Please give back word for word the lines of the material below between the line containing "h5 : diff ≤ 100" and the line containing "(500:Int) ≤ diff by omega]", inclusive.

◇ ◇ ◇ ◇

-- pv_equiv track=rewrite | github.com/kingbaudouinfoundation/CompaniesData | app.py | build_data_employees
-- ===== SOURCE A (Python) =====
-- def build_data_employees(tab):
--     count_empl = 0
--     tab_emp = []
--     for e in tab:
--         if e is not None:
--             e = e.replace(' trav.', '')
--             e = e.split(' &agrave; ')
--             tab_emp.append(e)
--             count_empl = count_empl + 1
--
--     empl = ['1 to 5', '5 to 10', '10 to 20', '20 to 50', '50 to 100', '100 to 500', '500 to 1000', 'More than 1000']
--     P1 = P2 = P3 = P4 = P5 = P6 = P7 = P8 = 0
--     prop_empl = []
--
--     for row in tab_emp:
--         if len(row) == 2:
--             diff = int(row[1]) - int(row[0])
--             if diff <= 5:
--                 P1 = P1 + 1
--             elif diff >= 5 and diff <= 10:
--                 P2 = P2 + 1
--             elif diff >= 10 and diff <= 20:
--                 P3 = P3 + 1
--             elif diff >= 20 and diff <= 50:
--                 P4 = P4 + 1
--             elif diff >= 50 and diff <= 100:
--                 P5 = P5 + 1
--             elif diff>= 100 and diff <= 500:
--                 P6 = P6 + 1
--             elif diff >= 500 and diff <= 1000:
--                 P7 = P7 + 1
--         elif len(row) == 1 and row[0] is not None:
--             P8 = P8 + 1
--
--     prop_empl.append(P1)
--     prop_empl.append(P2)
--     prop_empl.append(P3)
--     prop_empl.append(P4)
--     prop_empl.append(P5)
--     prop_empl.append(P6)
--     prop_empl.append(P7)
--     prop_empl.append(P8)
--
--     return empl, prop_empl, count_empl
-- ===== SOURCE B (Python) =====
-- def build_data_employees(tab):
--     empl = ['1 to 5', '5 to 10', '10 to 20', '20 to 50', '50 to 100', '100 to 500', '500 to 1000', 'More than 1000']
--     bounds = [5, 10, 20, 50, 100, 500, 1000]
--     prop_empl = [0] * 8
--     count_empl = 0
--     for e in tab:
--         if e is None:
--             continue
--         parts = e.replace(' trav.', '').split(' &agrave; ')
--         count_empl += 1
--         if len(parts) == 2:
--             diff = int(parts[1]) - int(parts[0])
--             idx = sum(1 for b in bounds if b < diff)
--             if idx < 7:
--                 prop_empl[idx] += 1
--         elif len(parts) == 1:
--             prop_empl[7] += 1
--     return empl, prop_empl, count_empl
-- ===== Notes on version B (the rewrite author's own statement) =====
-- stated objective: simpler
-- what changed: Replaced A's two passes (filter/parse pass building tab_emp, then an 8-counter elif cascade over it) by a single pass that counts each row directly into a bucket list, with the cascade replaced by a boundary table [5,10,20,50,100,500,1000] and idx = number of bounds below diff (diff>1000 gives idx 7 and stays uncounted, matching A's missing final else).
import Mathlib
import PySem

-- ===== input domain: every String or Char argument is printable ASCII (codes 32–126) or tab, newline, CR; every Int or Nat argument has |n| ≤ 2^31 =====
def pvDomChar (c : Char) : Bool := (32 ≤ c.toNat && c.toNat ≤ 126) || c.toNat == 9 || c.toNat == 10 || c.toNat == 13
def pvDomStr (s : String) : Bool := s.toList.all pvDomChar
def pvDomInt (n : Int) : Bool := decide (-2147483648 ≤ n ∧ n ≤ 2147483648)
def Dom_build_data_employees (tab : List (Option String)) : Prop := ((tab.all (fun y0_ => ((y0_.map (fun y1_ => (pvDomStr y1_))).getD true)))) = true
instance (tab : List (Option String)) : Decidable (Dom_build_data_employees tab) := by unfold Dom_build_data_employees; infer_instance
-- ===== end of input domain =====

-- B replaces A's two passes and 8-way elif cascade by one pass with a boundary table; objective: simpler (same O(n) cost).

-- shared row preprocessing: e.replace(' trav.', '').split(' &agrave; ')  (identical expression in both Pythons; split? is some since sep ≠ "")
def pvParts (s : String) : List String :=
  (PySem.Str.split? (PySem.Str.replace s " trav." "") " &agrave; ").getD []

-- ===== PORT A =====
def pvLabels : List String := ["1 to 5", "5 to 10", "10 to 20", "20 to 50", "50 to 100", "100 to 500", "500 to 1000", "More than 1000"]

structure PVCnt where
  p1 : Int
  p2 : Int
  p3 : Int
  p4 : Int
  p5 : Int
  p6 : Int
  p7 : Int
  p8 : Int
deriving Repr, DecidableEq

-- first loop of A: filter out None, preprocess, count
def pvStepA (st : List (List String) × Int) (e : Option String) : List (List String) × Int :=
  match e with
  | none => st
  | some s => (st.1 ++ [pvParts s], st.2 + 1)

-- second loop of A: the elif cascade over the 8 counters.
-- int(row[i]) is PySem.Int.ofStr?; it is none exactly where Python raises ValueError, which Pre_ excludes, so .getD 0 is never taken under Pre_.
def pvStep2 (P : PVCnt) (row : List String) : PVCnt :=
  if row.length = 2 then
    let diff := (PySem.Int.ofStr? (row.getD 1 "")).getD 0 - (PySem.Int.ofStr? (row.getD 0 "")).getD 0
    if diff ≤ 5 then { P with p1 := P.p1 + 1 }
    else if 5 ≤ diff ∧ diff ≤ 10 then { P with p2 := P.p2 + 1 }
    else if 10 ≤ diff ∧ diff ≤ 20 then { P with p3 := P.p3 + 1 }
    else if 20 ≤ diff ∧ diff ≤ 50 then { P with p4 := P.p4 + 1 }
    else if 50 ≤ diff ∧ diff ≤ 100 then { P with p5 := P.p5 + 1 }
    else if 100 ≤ diff ∧ diff ≤ 500 then { P with p6 := P.p6 + 1 }
    else if 500 ≤ diff ∧ diff ≤ 1000 then { P with p7 := P.p7 + 1 }
    else P
  else if row.length = 1 then { P with p8 := P.p8 + 1 }  -- row[0] is a String here, so Python's 'row[0] is not None' is always true
  else P

def build_data_employees (tab : List (Option String)) : List String × List Int × Int :=
  let st := tab.foldl pvStepA ([], 0)
  let P := st.1.foldl pvStep2 ⟨0, 0, 0, 0, 0, 0, 0, 0⟩
  (pvLabels, [P.p1, P.p2, P.p3, P.p4, P.p5, P.p6, P.p7, P.p8], st.2)

-- ===== PORT B =====
def pvBounds : List Int := [5, 10, 20, 50, 100, 500, 1000]

-- prop_empl[idx] += 1
def pvIncAt : List Int → Nat → List Int
  | [], _ => []
  | x :: xs, 0 => (x + 1) :: xs
  | x :: xs, n + 1 => x :: pvIncAt xs n

def pvStepB (st : List Int × Int) (e : Option String) : List Int × Int :=
  match e with
  | none => st
  | some s =>
    let parts := pvParts s
    let cnt := st.2 + 1
    if parts.length = 2 then
      let diff := (PySem.Int.ofStr? (parts.getD 1 "")).getD 0 - (PySem.Int.ofStr? (parts.getD 0 "")).getD 0
      let idx := pvBounds.foldl (fun a b => if b < diff then a + 1 else a) 0
      if idx < 7 then (pvIncAt st.1 idx, cnt) else (st.1, cnt)
    else if parts.length = 1 then (pvIncAt st.1 7, cnt)
    else (st.1, cnt)

def build_data_employees_alt (tab : List (Option String)) : List String × List Int × Int :=
  let st := tab.foldl pvStepB ([0, 0, 0, 0, 0, 0, 0, 0], 0)
  (pvLabels, st.1, st.2)

-- ===== PRECONDITION & SPEC =====
-- Pre_ excludes exactly the inputs where Python A raises ValueError: a non-None entry whose
-- preprocessed form splits into exactly two parts of which one is not int()-parsable.
def Pre_build_data_employees (tab : List (Option String)) : Prop :=
  ∀ e ∈ tab, ∀ s, e = some s → (pvParts s).length = 2 →
    (PySem.Int.ofStr? ((pvParts s).getD 0 "")).isSome = true ∧
    (PySem.Int.ofStr? ((pvParts s).getD 1 "")).isSome = true
instance (tab : List (Option String)) : Decidable (Pre_build_data_employees tab) := by unfold Pre_build_data_employees; infer_instance

def pvWitness_build_data_employees : List (Option String) :=
  [some "1 &agrave; 5", some "10 trav.", none, some "100 &agrave; 2000"]

def Spec_build_data_employees (tab : List (Option String)) (out : List String × List Int × Int) : Prop := out = build_data_employees_alt tab
instance (tab : List (Option String)) (out : List String × List Int × Int) : Decidable (Spec_build_data_employees tab out) := by unfold Spec_build_data_employees; infer_instance

-- ===== CLAIM (what is proved, stated in full; the proofs are below) =====
def Claim_equal_build_data_employees : Prop := ∀ (tab : List (Option String)), Dom_build_data_employees tab → Pre_build_data_employees tab → Spec_build_data_employees tab (build_data_employees tab)

-- ===== LEMMAS AND PROOFS =====

def pvToList (P : PVCnt) : List Int := [P.p1, P.p2, P.p3, P.p4, P.p5, P.p6, P.p7, P.p8]

-- A's first loop produces exactly the preprocessed non-None rows, and counts them
theorem pvLoopA_eq (tab : List (Option String)) :
    ∀ acc c, tab.foldl pvStepA (acc, c) =
      (acc ++ (tab.filterMap id).map pvParts, c + ((tab.filterMap id).length : Int)) := by
  induction tab with
  | nil => intro acc c; simp
  | cons e t ih =>
    intro acc c
    cases e with
    | none => simpa [pvStepA] using ih acc c
    | some s =>
      simp only [List.foldl_cons, pvStepA, id]
      rw [ih]
      simp [List.append_assoc]
      omega

-- the table lookup equals A's cascade, per row (B's step on a list state vs A's step on the 8 counters)
theorem pvStep_eq (s : String) (P : PVCnt) (c : Int) :
    pvStepB (pvToList P, c) (some s) = (pvToList (pvStep2 P (pvParts s)), c + 1) := by
  simp only [pvStepB, pvStep2]
  generalize pvParts s = row
  by_cases hl2 : row.length = 2
  · simp only [hl2, reduceIte]
    generalize (PySem.Int.ofStr? (row.getD 1 "")).getD 0 - (PySem.Int.ofStr? (row.getD 0 "")).getD 0 = diff
    by_cases h1 : diff ≤ 5
    · simp [pvBounds, pvIncAt, pvToList, h1, show ¬((5:Int) < diff) by omega, show ¬((10:Int) < diff) by omega, show ¬((20:Int) < diff) by omega, show ¬((50:Int) < diff) by omega, show ¬((100:Int) < diff) by omega, show ¬((500:Int) < diff) by omega, show ¬((1000:Int) < diff) by omega]
    · by_cases h2 : diff ≤ 10
      · simp [pvBounds, pvIncAt, pvToList, h1, h2, show (5:Int) < diff by omega, show ¬((10:Int) < diff) by omega, show ¬((20:Int) < diff) by omega, show ¬((50:Int) < diff) by omega, show ¬((100:Int) < diff) by omega, show ¬((500:Int) < diff) by omega, show ¬((1000:Int) < diff) by omega, show (5:Int) ≤ diff by omega]
      · by_cases h3 : diff ≤ 20
        · simp [pvBounds, pvIncAt, pvToList, h1, h2, h3, show (5:Int) < diff by omega, show (10:Int) < diff by omega, show ¬((20:Int) < diff) by omega, show ¬((50:Int) < diff) by omega, show ¬((100:Int) < diff) by omega, show ¬((500:Int) < diff) by omega, show ¬((1000:Int) < diff) by omega, show (10:Int) ≤ diff by omega]
        · by_cases h4 : diff ≤ 50
          · simp [pvBounds, pvIncAt, pvToList, h1, h2, h3, h4, show (5:Int) < diff by omega, show (10:Int) < diff by omega, show (20:Int) < diff by omega, show ¬((50:Int) < diff) by omega, show ¬((100:Int) < diff) by omega, show ¬((500:Int) < diff) by omega, show ¬((1000:Int) < diff) by omega, show (20:Int) ≤ diff by omega]
          · by_cases h5 : diff ≤ 100
            · simp [pvBounds, pvIncAt, pvToList, h1, h2, h3, h4, h5, show (5:Int) < diff by omega, show (10:Int) < diff by omega, show (20:Int) < diff by omega, show (50:Int) < diff by omega, show ¬((100:Int) < diff) by omega, show ¬((500:Int) < diff) by omega, show ¬((1000:Int) < diff) by omega, show (50:Int) ≤ diff by omega]
            · by_cases h6 : diff ≤ 500
              · simp [pvBounds, pvIncAt, pvToList, h1, h2, h3, h4, h5, h6, show (5:Int) < diff by omega, show (10:Int) < diff by omega, show (20:Int) < diff by omega, show (50:Int) < diff by omega, show (100:Int) < diff by omega, show ¬((500:Int) < diff) by omega, show ¬((1000:Int) < diff) by omega, show (100:Int) ≤ diff by omega]
              · by_cases h7 : diff ≤ 1000
                · simp [pvBounds, pvIncAt, pvToList, h1, h2, h3, h4, h5, h6, h7, show (5:Int) < diff by omega, show (10:Int) < diff by omega, show (20:Int) < diff by omega, show (50:Int) < diff by omega, show (100:Int) < diff by omega, show (500:Int) < diff by omega, show ¬((1000:Int) < diff) by omega, show (500:Int) ≤ diff by omega]
                · simp [pvBounds, pvToList, h1, h2, h3, h4, h5, h6, h7, show (5:Int) < diff by omega, show (10:Int) < diff by omega, show (20:Int) < diff by omega, show (50:Int) < diff by omega, show (100:Int) < diff by omega, show (500:Int) < diff by omega, show (1000:Int) < diff by omega]
  · by_cases hl1 : row.length = 1
    · simp [hl1, pvIncAt, pvToList]
    · simp [hl2, hl1]

-- B's single loop computes A's second loop over the preprocessed rows, plus the count
theorem pvLoopB_eq (tab : List (Option String)) :
    ∀ (P : PVCnt) (c : Int), tab.foldl pvStepB (pvToList P, c) =
      (pvToList (((tab.filterMap id).map pvParts).foldl pvStep2 P), c + ((tab.filterMap id).length : Int)) := by
  induction tab with
  | nil => intro P c; simp
  | cons e t ih =>
    intro P c
    cases e with
    | none => simpa [pvStepB] using ih P c
    | some s =>
      simp only [List.foldl_cons, id]
      rw [pvStep_eq, ih]
      simp
      omega

-- ===== VERDICT (by name: the statement is the Claim_ definition above) =====
theorem build_data_employees_spec : Claim_equal_build_data_employees := by
  unfold Claim_equal_build_data_employees
  intro tab _ _
  unfold Spec_build_data_employees build_data_employees build_data_employees_alt
  rw [pvLoopA_eq]
  have h := pvLoopB_eq tab ⟨0, 0, 0, 0, 0, 0, 0, 0⟩ 0
  simp only [pvToList] at h
  rw [h]
  simp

◇ ◇ ◇ ◇

[Solved exercise]
          · by_cases h5 : diff ≤ 100
            · simp [pvBounds, pvIncAt, pvToList, h1, h2, h3, h4, h5, show (5:Int) < diff by omega, show (10:Int) < diff by omega, show (20:Int) < diff by omega, show (50:Int) < diff by omega, show ¬((100:Int) < diff) by omega, show ¬((500:Int) < diff) by omega, show ¬((1000:Int) < diff) by omega, show (50:Int) ≤ diff by omega]
            · by_cases h6 : diff ≤ 500
              · simp [pvBounds, pvIncAt, pvToList, h1, h2, h3, h4, h5, h6, show (5:Int) < diff by omega, show (10:Int) < diff by omega, show (20:Int) < diff by omega, show (50:Int) < diff by omega, show (100:Int) < diff by omega, show ¬((500:Int) < diff) by omega, show ¬((1000:Int) < diff) by omega, show (100:Int) ≤ diff by omega]
              · by_cases h7 : diff ≤ 1000
                · simp [pvBounds, pvIncAt, pvToList, h1, h2, h3, h4, h5, h6, h7, show (5:Int) < diff by omega, show (10:Int) < diff by omega, show (20:Int) < diff by omega, show (50:Int) < diff by omega, show (100:Int) < diff by omega, show (500:Int) < diff by omega, show ¬((1000:Int) < diff) by omega, show (500:Int) ≤ diff by omega]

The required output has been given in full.